## Directions for this task
Please repeat the lines below, exactly and only, from the one that holds "let message_bytes2 : List" through the one that holds "(fun pbs i =>".

---

-- pv_equiv track=rewrite | github.com/mmfox/857project | ufe.py | pad_message_CBC
-- ===== SOURCE A (Python) =====
-- import math
--
-- def pad_message_CBC(message):
--     # TODO
--     # pad message so that it is a multiple of 16 bytes
--     # returns a list of plaintexts in 16 byte blocks and the number of blocks
--     message_bytes = [ ord(c) for c in message ]
--     padded_blocks = []
--     numBlocks = int(math.ceil(len(message_bytes)/16.0))
--     # pad
--     for i in range((numBlocks*16) - len(message_bytes)):
--         # TODO change the padding structure so we don't change the final letter of the message
--         message_bytes.append(0)
--     for i in range(numBlocks):
--         block = message_bytes[i*16:(i+1)*16]
--         string_block = []
--         for b in block:
--             string_block.append(chr(b))
--         padded_blocks.append(string_block)
--
--     return (padded_blocks, numBlocks)
-- ===== SOURCE B (Python) =====
-- def pad_message_CBC(message):
--     # One pass over the characters: collect blocks of 16, pad the last partial block.
--     blocks = []
--     cur = []
--     for c in message:
--         cur.append(c)
--         if len(cur) == 16:
--             blocks.append(cur)
--             cur = []
--     if cur:
--         cur = cur + [chr(0)] * (16 - len(cur))
--         blocks.append(cur)
--     return (blocks, len(blocks))
-- ===== Notes on version B (the rewrite author's own statement) =====
-- stated objective: simpler
-- what changed: Replaces A's ord/chr byte round-trip, float-ceil block count and index-sliced second pass with a single fold over the characters that emits each block as it fills and pads only the final partial block.
import Mathlib
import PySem

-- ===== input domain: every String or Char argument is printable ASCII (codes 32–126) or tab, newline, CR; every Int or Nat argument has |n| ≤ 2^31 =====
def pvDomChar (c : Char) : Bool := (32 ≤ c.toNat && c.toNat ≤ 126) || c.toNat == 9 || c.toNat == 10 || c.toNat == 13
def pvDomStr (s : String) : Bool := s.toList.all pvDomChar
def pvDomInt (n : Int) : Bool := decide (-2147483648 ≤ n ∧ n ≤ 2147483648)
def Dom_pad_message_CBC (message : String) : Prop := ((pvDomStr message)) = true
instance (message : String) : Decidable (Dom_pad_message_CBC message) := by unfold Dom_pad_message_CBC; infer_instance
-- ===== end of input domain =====

-- B replaces A's ord/chr round-trip, ceil-formula and index-sliced second pass by one fold over the
-- characters that cuts blocks of 16 as they fill and pads only the final partial block (objective: simpler).

-- ===== PORT A =====
-- A's body over the message's character list (Python iterates the str's characters)
def padA (cs : List Char) : List (List String) × Int :=
  let message_bytes : List Int := cs.map (fun c => ((c.toNat : Int)))
  -- int(math.ceil(len(message_bytes)/16.0)): float ceil is exact here (length ≤ 2^31 on Dom), = (len+15)/16
  let numBlocks : Int := ((message_bytes.length + 15) / 16 : Nat)
  let message_bytes2 : List Int :=
    (PySem.List.pyRange 0 (numBlocks * 16 - (message_bytes.length : Int)) 1).foldl
      (fun acc _ => acc ++ [(0 : Int)]) message_bytes
  let padded_blocks : List (List String) :=
    (PySem.List.pyRange 0 numBlocks 1).foldl
      (fun pbs i =>
        let block := PySem.List.slice message_bytes2 (some (i * 16)) (some ((i + 1) * 16))
        let string_block := block.foldl (fun sb b => sb ++ [String.ofList [Char.ofNat b.toNat]]) []
        pbs ++ [string_block]) []
  (padded_blocks, numBlocks)

def pad_message_CBC (message : String) : List (List String) × Int := padA message.toList

-- ===== PORT B =====
-- one step of B's loop body (append the char; emit the block when it reaches 16)
def padBstep (st : List (List String) × List String) (c : Char) : List (List String) × List String :=
  let cur := st.2 ++ [String.ofList [c]]
  if cur.length == 16 then (st.1 ++ [cur], []) else (st.1, cur)

-- B's body over the message's character list
def padB (cs : List Char) : List (List String) × Int :=
  let st := cs.foldl padBstep ([], [])
  let blocks :=
    if st.2 = [] then st.1
    else st.1 ++ [st.2 ++ List.replicate (16 - st.2.length) (String.ofList [Char.ofNat 0])]
  (blocks, (blocks.length : Int))

def pad_message_CBC_alt (message : String) : List (List String) × Int := padB message.toList

-- ===== PRECONDITION & SPEC =====
def Spec_pad_message_CBC (message : String) (out : List (List String) × Int) : Prop := out = pad_message_CBC_alt message
instance (message : String) (out : List (List String) × Int) : Decidable (Spec_pad_message_CBC message out) := by unfold Spec_pad_message_CBC; infer_instance

-- ===== CLAIM (what is proved, stated in full; the proofs are below) =====
def Claim_equal_pad_message_CBC : Prop := ∀ (message : String), Dom_pad_message_CBC message → Spec_pad_message_CBC message (pad_message_CBC message)

-- ===== LEMMAS AND PROOFS =====

-- abbreviation used only by the proofs: one character as a one-character string
def toS (c : Char) : String := String.ofList [c]

-- A's blocks, characterised: numBlocks blocks read off the zero-padded byte list by take/drop
theorem padA_eq (cs : List Char) :
    padA cs = (((List.range ((cs.length + 15) / 16)).map (fun k =>
        (List.take 16 (List.drop (16 * k)
          (cs.map (fun c => ((c.toNat : Int))) ++
           List.replicate (16 * ((cs.length + 15) / 16) - cs.length) (0 : Int)))).map
          (fun b => String.ofList [Char.ofNat b.toNat]))),
      (((cs.length + 15) / 16 : Nat) : Int)) := by
  unfold padA
  dsimp only
  simp only [List.length_map]
  have h2 := PySem.List.foldl_append_singleton_eq_map (fun _ : Int => (0 : Int))
      (PySem.List.pyRange 0 ((((cs.length + 15) / 16 : Nat) : Int) * 16 - (cs.length : Int)) 1)
      (cs.map (fun c => ((c.toNat : Int))))
  beta_reduce at h2
  rw [h2, List.map_const', PySem.List.length_pyRange_one]
  have h1 : ((((cs.length + 15) / 16 : Nat) : Int) * 16 - (cs.length : Int) - 0).toNat
      = 16 * ((cs.length + 15) / 16) - cs.length := by omega
  rw [h1]
  have h3 := PySem.List.foldl_append_singleton_eq_map
      (fun i : Int => ((PySem.List.slice
          (cs.map (fun c => ((c.toNat : Int))) ++
            List.replicate (16 * ((cs.length + 15) / 16) - cs.length) (0 : Int))
          (some (i * 16)) (some ((i + 1) * 16))).foldl
            (fun sb b => sb ++ [String.ofList [Char.ofNat b.toNat]]) []))
      (PySem.List.pyRange 0 (((cs.length + 15) / 16 : Nat) : Int) 1) []
  beta_reduce at h3
  rw [h3, List.nil_append, PySem.List.pyRange_one]
  simp only [sub_zero, Int.toNat_natCast, List.map_map]
  refine Prod.ext ?_ rfl
  apply List.map_congr_left
  intro k hk
  dsimp only [Function.comp]
  have e1 : ((0 : Int) + (k : Int)) * 16 = ((16 * k : Nat) : Int) := by push_cast; ring
  have e2 : ((0 : Int) + (k : Int) + 1) * 16 = ((16 * k + 16 : Nat) : Int) := by push_cast; ring
  rw [e1, e2, PySem.List.slice_natCast]
  have e3 : 16 * k + 16 - 16 * k = 16 := by omega
  rw [e3]
  have h4 := PySem.List.foldl_append_singleton_eq_map
      (fun b : Int => String.ofList [Char.ofNat b.toNat])
      (List.take 16 (List.drop (16 * k)
        (cs.map (fun c => ((c.toNat : Int))) ++
          List.replicate (16 * ((cs.length + 15) / 16) - cs.length) (0 : Int)))) []
  beta_reduce at h4
  rw [h4, List.nil_append]

-- B's loop only appends to the block list: the accumulator splits off
theorem padB_shift (l : List Char) (bs : List (List String)) (cur : List String) :
    l.foldl padBstep (bs, cur) =
      (bs ++ (l.foldl padBstep ([], cur)).1, (l.foldl padBstep ([], cur)).2) := by
  induction l generalizing bs cur with
  | nil => simp
  | cons c l ih =>
    simp only [List.foldl_cons, padBstep, List.nil_append]
    split
    · rw [ih (bs ++ [cur ++ [String.ofList [c]]]) [], ih [cur ++ [String.ofList [c]]] []]
      simp
    · exact ih bs (cur ++ [String.ofList [c]])

-- fewer than 16 characters in flight: no block is emitted
theorem padB_small (l : List Char) (cur : List String) (bs : List (List String))
    (h : cur.length + l.length < 16) :
    l.foldl padBstep (bs, cur) = (bs, cur ++ l.map toS) := by
  induction l generalizing cur with
  | nil => simp
  | cons c l ih =>
    simp only [List.foldl_cons, padBstep]
    rw [if_neg (by have h' := h; simp at h' ⊢; omega)]
    rw [ih (cur ++ [String.ofList [c]]) (by have h' := h; simp at h' ⊢; omega)]
    simp [toS]

-- exactly 16 characters in flight: one full block is emitted and the buffer clears
theorem padB_full (l : List Char) (cur : List String) (bs : List (List String))
    (hne : l ≠ []) (h : cur.length + l.length = 16) :
    l.foldl padBstep (bs, cur) = (bs ++ [cur ++ l.map toS], []) := by
  induction l generalizing cur bs with
  | nil => simp at hne
  | cons c l ih =>
    simp only [List.foldl_cons, padBstep]
    rcases List.eq_nil_or_concat l with hl | _
    · subst hl
      simp at h
      rw [if_pos (by simp; omega)]
      simp [toS]
    · have hl : l ≠ [] := by rintro rfl; simp_all
      have hp : 0 < l.length := List.length_pos_of_ne_nil hl
      rw [if_neg (by have h' := h; simp at h' ⊢; omega)]
      rw [ih (cur ++ [String.ofList [c]]) bs hl (by have h' := h; simp at h' ⊢; omega)]
      simp [toS]

-- the two char-to-string conversions agree: chr(ord(c)) = c
theorem chr_ord (c : Char) : String.ofList [Char.ofNat ((c.toNat : Int)).toNat] = toS c := by
  simp [toS, Char.ofNat_toNat]

theorem padA_eq_padB (cs : List Char) : padA cs = padB cs := by
  have H : ∀ n, ∀ cs : List Char, cs.length = n → padA cs = padB cs := by
    intro n
    induction n using Nat.strong_induction_on with
    | _ n ih =>
      intro cs hlen
      subst hlen
      by_cases h16 : 16 ≤ cs.length
      · -- at least one full block: peel the first 16 characters off both programs
        set a := cs.take 16 with ha
        set r := cs.drop 16 with hr
        have hcs : cs = a ++ r := (List.take_append_drop 16 cs).symm
        have hal : a.length = 16 := by simp [ha]; omega
        have hane : a ≠ [] := by rintro h; rw [h] at hal; simp at hal
        have ihr : padA r = padB r := ih r.length (by simp [hr]; omega) r rfl
        have haveA : padA (a ++ r) = ((a.map toS) :: (padA r).1, (padA r).2 + 1) := by
          rw [padA_eq (a ++ r), padA_eq r]
          simp only [List.length_append, hal, List.map_append]
          have hnb : (16 + r.length + 15) / 16 = (r.length + 15) / 16 + 1 := by omega
          rw [hnb]
          have hpad : 16 * ((r.length + 15) / 16 + 1) - (16 + r.length)
              = 16 * ((r.length + 15) / 16) - r.length := by omega
          rw [hpad, List.range_succ_eq_map, List.map_cons, List.map_map]
          refine Prod.ext ?_ (by push_cast; ring)
          dsimp only
          congr 1
          · have hl16 : (a.map (fun c => ((c.toNat : Int)))).length = 16 := by simp [hal]
            rw [Nat.mul_zero, List.drop_zero, List.append_assoc, ← hl16, List.take_left,
              List.map_map]
            exact List.map_congr_left (fun c _ => chr_ord c)
          · apply List.map_congr_left
            intro k hk
            dsimp only [Function.comp]
            have hl16 : (a.map (fun c => ((c.toNat : Int)))).length = 16 := by simp [hal]
            have e1 : 16 * (k + 1) = (a.map (fun c => ((c.toNat : Int)))).length + 16 * k := by
              rw [hl16]; ring
            rw [List.append_assoc, e1, List.drop_length_add_append]
        have haveB : padB (a ++ r) = ((a.map toS) :: (padB r).1, (padB r).2 + 1) := by
          unfold padB
          dsimp only
          rw [List.foldl_append, padB_full a [] [] hane (by simp [hal]),
            padB_shift r ([] ++ [[] ++ a.map toS]) []]
          by_cases hst : (r.foldl padBstep ([], [])).2 = [] <;>
            simp [hst]
        rw [hcs, haveA, haveB, ihr]
      · by_cases h0 : cs = []
        · subst h0; decide
        · -- a single partial block: A pads-and-slices it, B pads its buffer
          have hpos : 0 < cs.length := List.length_pos_of_ne_nil h0
          rw [padA_eq cs]
          have hnb : (cs.length + 15) / 16 = 1 := by omega
          rw [hnb, List.range_one, List.map_cons, List.map_nil]
          have hlen16 : (cs.map (fun c => ((c.toNat : Int))) ++
              List.replicate (16 * 1 - cs.length) (0 : Int)).length = 16 := by
            simp; omega
          rw [Nat.mul_zero, List.drop_zero, List.take_of_length_le (le_of_eq hlen16),
            List.map_append, List.map_map, List.map_replicate]
          unfold padB
          dsimp only
          rw [padB_small cs [] [] (by simp; omega)]
          dsimp only
          simp only [List.nil_append]
          have hmne : cs.map toS ≠ [] := by simp [h0]
          rw [if_neg hmne]
          refine Prod.ext ?_ (by simp)
          dsimp only
          simp only [List.length_map]
          have e : (16 : Nat) * 1 - cs.length = 16 - cs.length := by omega
          rw [e]
          simp [Function.comp, toS]
  exact H cs.length cs rfl

-- ===== VERDICT (by name: the statement is the Claim_ definition above) =====
theorem pad_message_CBC_spec : Claim_equal_pad_message_CBC := by
  intro message _
  unfold Spec_pad_message_CBC pad_message_CBC pad_message_CBC_alt
  exact padA_eq_padB message.toList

---

## Final answer
  let message_bytes2 : List Int :=
    (PySem.List.pyRange 0 (numBlocks * 16 - (message_bytes.length : Int)) 1).foldl
      (fun acc _ => acc ++ [(0 : Int)]) message_bytes
  let padded_blocks : List (List String) :=
    (PySem.List.pyRange 0 numBlocks 1).foldl
      (fun pbs i =>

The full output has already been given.